La Presqu’île (The Peninsula, 1970) is a collection of three short pieces by French writer Julien Gracq that takes its name from its second work, a novella, which is preceded by La Route and followed by Le Roi Cophetua (King Cophetua). The Peninsula and King Cophetua have been published separately in English by Green Integer (2011) and Turtle Point Press (2003), respectively. La Route has yet to be translated into English.

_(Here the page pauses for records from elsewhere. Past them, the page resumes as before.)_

-- pv_equiv track=rewrite | github.com/AndersDuncan/webscraping | rolls.py | arrayFixer
-- ===== SOURCE A (Python) =====
-- def arrayFixer(array):
--     fixed = []
--     previousName = None
--     for name in array:
--         if name == None:
--             fixed.append(previousName)
--         else:
--             x = name.replace(":", "")
--             fixed.append(x)
--             previousName = x
--
--     return fixed
-- ===== SOURCE B (Python) =====
-- def arrayFixer(array):
--     def lastName(i):
--         # most recent non-None entry at or before index i, colon-stripped
--         for j in range(i, -1, -1):
--             if array[j] != None:
--                 return array[j].replace(":", "")
--         return None
--     return [lastName(i) for i in range(len(array))]
-- ===== Notes on version B (the rewrite author's own statement) =====
-- stated objective: alternative
-- what changed: A's stateful forward fill carrying previousName is replaced by a stateless per-index formulation: each output position is computed independently by a backward search for the most recent non-None entry, colon-stripped on the spot.
-- outside the precondition, e.g. on arrayFixer([None, 'a:b']): A returns [None, 'ab'], B returns [None, 'ab']
import Mathlib
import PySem

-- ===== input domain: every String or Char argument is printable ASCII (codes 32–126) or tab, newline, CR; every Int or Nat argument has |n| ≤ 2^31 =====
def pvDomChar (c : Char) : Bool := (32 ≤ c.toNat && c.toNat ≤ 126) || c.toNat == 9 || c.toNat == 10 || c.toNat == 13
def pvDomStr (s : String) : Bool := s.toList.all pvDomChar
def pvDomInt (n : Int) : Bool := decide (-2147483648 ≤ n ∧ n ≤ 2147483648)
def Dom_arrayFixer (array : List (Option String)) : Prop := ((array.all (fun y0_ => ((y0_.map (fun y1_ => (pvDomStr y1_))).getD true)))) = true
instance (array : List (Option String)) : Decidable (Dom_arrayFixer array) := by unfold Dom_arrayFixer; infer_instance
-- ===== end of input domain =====

-- B replaces A's stateful forward fill with a stateless per-index backward search for
-- the most recent non-None entry; objective: alternative algorithm (B is O(n^2) worst case).


-- ===== PORT A =====
-- A's loop: state is (fixed, previousName); Python's `fixed` may contain None, so the
-- loop carries List (Option String) and the final list is read back as strings
-- (getD ""); under Pre_arrayFixer no None ever remains, so nothing is invented.
def arrayFixerLoop : List (Option String) → List (Option String) → Option String → List (Option String)
  | [], fixed, _ => fixed
  | name :: rest, fixed, prev =>
    match name with
    | none => arrayFixerLoop rest (fixed ++ [prev]) prev
    | some s =>
      let x := PySem.Str.replace s ":" ""
      arrayFixerLoop rest (fixed ++ [some x]) (some x)

def arrayFixer (array : List (Option String)) : List String :=
  (arrayFixerLoop array [] none).map (fun o => o.getD "")

-- ===== PORT B =====
-- Source B's lastName(i): `for j in range(i, -1, -1)` searching backwards for a non-None
-- element, returning it colon-stripped (None if the whole prefix is None); ported as a
-- downward recursion on j (every index accessed is in range, so getD is exact).
def lastNameB (array : List (Option String)) : Nat → Option String
  | 0 =>
    match array.getD 0 none with
    | some s => some (PySem.Str.replace s ":" "")
    | none => none
  | j + 1 =>
    match array.getD (j + 1) none with
    | some s => some (PySem.Str.replace s ":" "")
    | none => lastNameB array j

-- Source B: [lastName(i) for i in range(len(array))], read back as strings (getD "") as in port A
def arrayFixer_alt (array : List (Option String)) : List String :=
  (List.range array.length).map (fun i => (lastNameB array i).getD "")

-- ===== PRECONDITION & SPEC =====
-- Pre_ excludes arrays whose FIRST element is None: there Python A (and B) return a
-- list starting with None, which is not a value of the declared type list[str].
def Pre_arrayFixer (array : List (Option String)) : Prop := array.head? ≠ some none
instance (array : List (Option String)) : Decidable (Pre_arrayFixer array) := by
  unfold Pre_arrayFixer; infer_instance

def pvWitness_arrayFixer : List (Option String) := [some "a:b", none, some "c", none]

def Spec_arrayFixer (array : List (Option String)) (out : List String) : Prop := out = arrayFixer_alt array
instance (array : List (Option String)) (out : List String) : Decidable (Spec_arrayFixer array out) := by unfold Spec_arrayFixer; infer_instance

-- ===== CLAIM (what is proved, stated in full; the proofs are below) =====
def Claim_equal_arrayFixer : Prop := ∀ (array : List (Option String)), Dom_arrayFixer array → Pre_arrayFixer array → Spec_arrayFixer array (arrayFixer array)

-- ===== LEMMAS AND PROOFS =====

-- lastNameB with an explicit fallback value `prev` (returned when the whole prefix is None)
def gAux (array : List (Option String)) (prev : Option String) : Nat → Option String
  | 0 =>
    match array.getD 0 none with
    | some s => some (PySem.Str.replace s ":" "")
    | none => prev
  | j + 1 =>
    match array.getD (j + 1) none with
    | some s => some (PySem.Str.replace s ":" "")
    | none => gAux array prev j

lemma gAux_none (array : List (Option String)) : ∀ j, gAux array none j = lastNameB array j := by
  intro j
  induction j with
  | zero => simp [gAux, lastNameB]
  | succ j ih => simp [gAux, lastNameB, ih]

lemma gAux_shift (x : Option String) (rest : List (Option String)) (prev : Option String) :
    ∀ j, gAux (x :: rest) prev (j + 1) = gAux rest (gAux (x :: rest) prev 0) j := by
  intro j
  induction j with
  | zero =>
    simp only [gAux, List.getD_cons_succ]
  | succ j ih =>
    show (match (x :: rest).getD (j + 2) none with
      | some s => some (PySem.Str.replace s ":" "")
      | none => gAux (x :: rest) prev (j + 1)) =
      (match rest.getD (j + 1) none with
      | some s => some (PySem.Str.replace s ":" "")
      | none => gAux rest (gAux (x :: rest) prev 0) j)
    rw [show (x :: rest).getD (j + 2) none = rest.getD (j + 1) none from rfl]
    cases rest.getD (j + 1) none
    case none => exact ih
    case some s => rfl

lemma arrayFixerLoop_append (rest : List (Option String)) :
    ∀ (fixed : List (Option String)) (prev : Option String),
      arrayFixerLoop rest fixed prev = fixed ++ arrayFixerLoop rest [] prev := by
  induction rest with
  | nil => intro fixed prev; simp [arrayFixerLoop]
  | cons name rest ih =>
    intro fixed prev
    cases name with
    | none =>
      simp only [arrayFixerLoop, List.nil_append]
      rw [ih (fixed ++ [prev]) prev, ih [prev] prev, List.append_assoc]
    | some s =>
      simp only [arrayFixerLoop, List.nil_append]
      rw [ih, ih [some (PySem.Str.replace s ":" "")], List.append_assoc]

-- A's loop equals the per-index backward search with fallback prev
lemma loop_eq_gAux : ∀ (xs : List (Option String)) (prev : Option String),
    arrayFixerLoop xs [] prev = (List.range xs.length).map (gAux xs prev) := by
  intro xs
  induction xs with
  | nil => intro prev; simp [arrayFixerLoop]
  | cons x rest ih =>
    intro prev
    have hrange : List.range (rest.length + 1) = 0 :: (List.range rest.length).map Nat.succ :=
      List.range_succ_eq_map (n := rest.length)
    have hmap : (List.range (x :: rest).length).map (gAux (x :: rest) prev) =
        gAux (x :: rest) prev 0 ::
          (List.range rest.length).map (gAux rest (gAux (x :: rest) prev 0)) := by
      simp only [List.length_cons, hrange, List.map_cons, List.map_map]
      congr 1
      apply List.map_congr_left
      intro j _
      exact gAux_shift x rest prev j
    rw [hmap, ← ih]
    cases x with
    | none =>
      show arrayFixerLoop rest ([] ++ [prev]) prev = _
      rw [List.nil_append, arrayFixerLoop_append rest [prev] prev]
      simp [gAux]
    | some s =>
      show arrayFixerLoop rest ([] ++ [some (PySem.Str.replace s ":" "")]) _ = _
      rw [List.nil_append, arrayFixerLoop_append]
      simp [gAux]

-- ===== VERDICT (by name: the statement is the Claim_ definition above) =====
theorem arrayFixer_spec : Claim_equal_arrayFixer := by
  intro array _ _
  unfold Spec_arrayFixer arrayFixer arrayFixer_alt
  rw [loop_eq_gAux, List.map_map]
  apply List.map_congr_left
  intro j _
  simp [gAux_none]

King Cophetua was the basis for the 1971 film Rendezvous at Bray, directed by André Delvaux.

==The Peninsula==
Translated by Elizabeth Deshays, The Peninsula concerns the wanderings of a solitary man, Simon, on a day he spends driving around the Normandy coast. He spends his time exploring the area and revisiting the sites of childhood vacations while he waits for his mistress Irmgard to arrive at the train station later that evening. The story contains much highly descriptive and poetic detail of the area as Simon experiences it, woven together with his thoughts and sensations as they change throughout the day.

==King Cophetua==
Translated by Ingeborg Kohn.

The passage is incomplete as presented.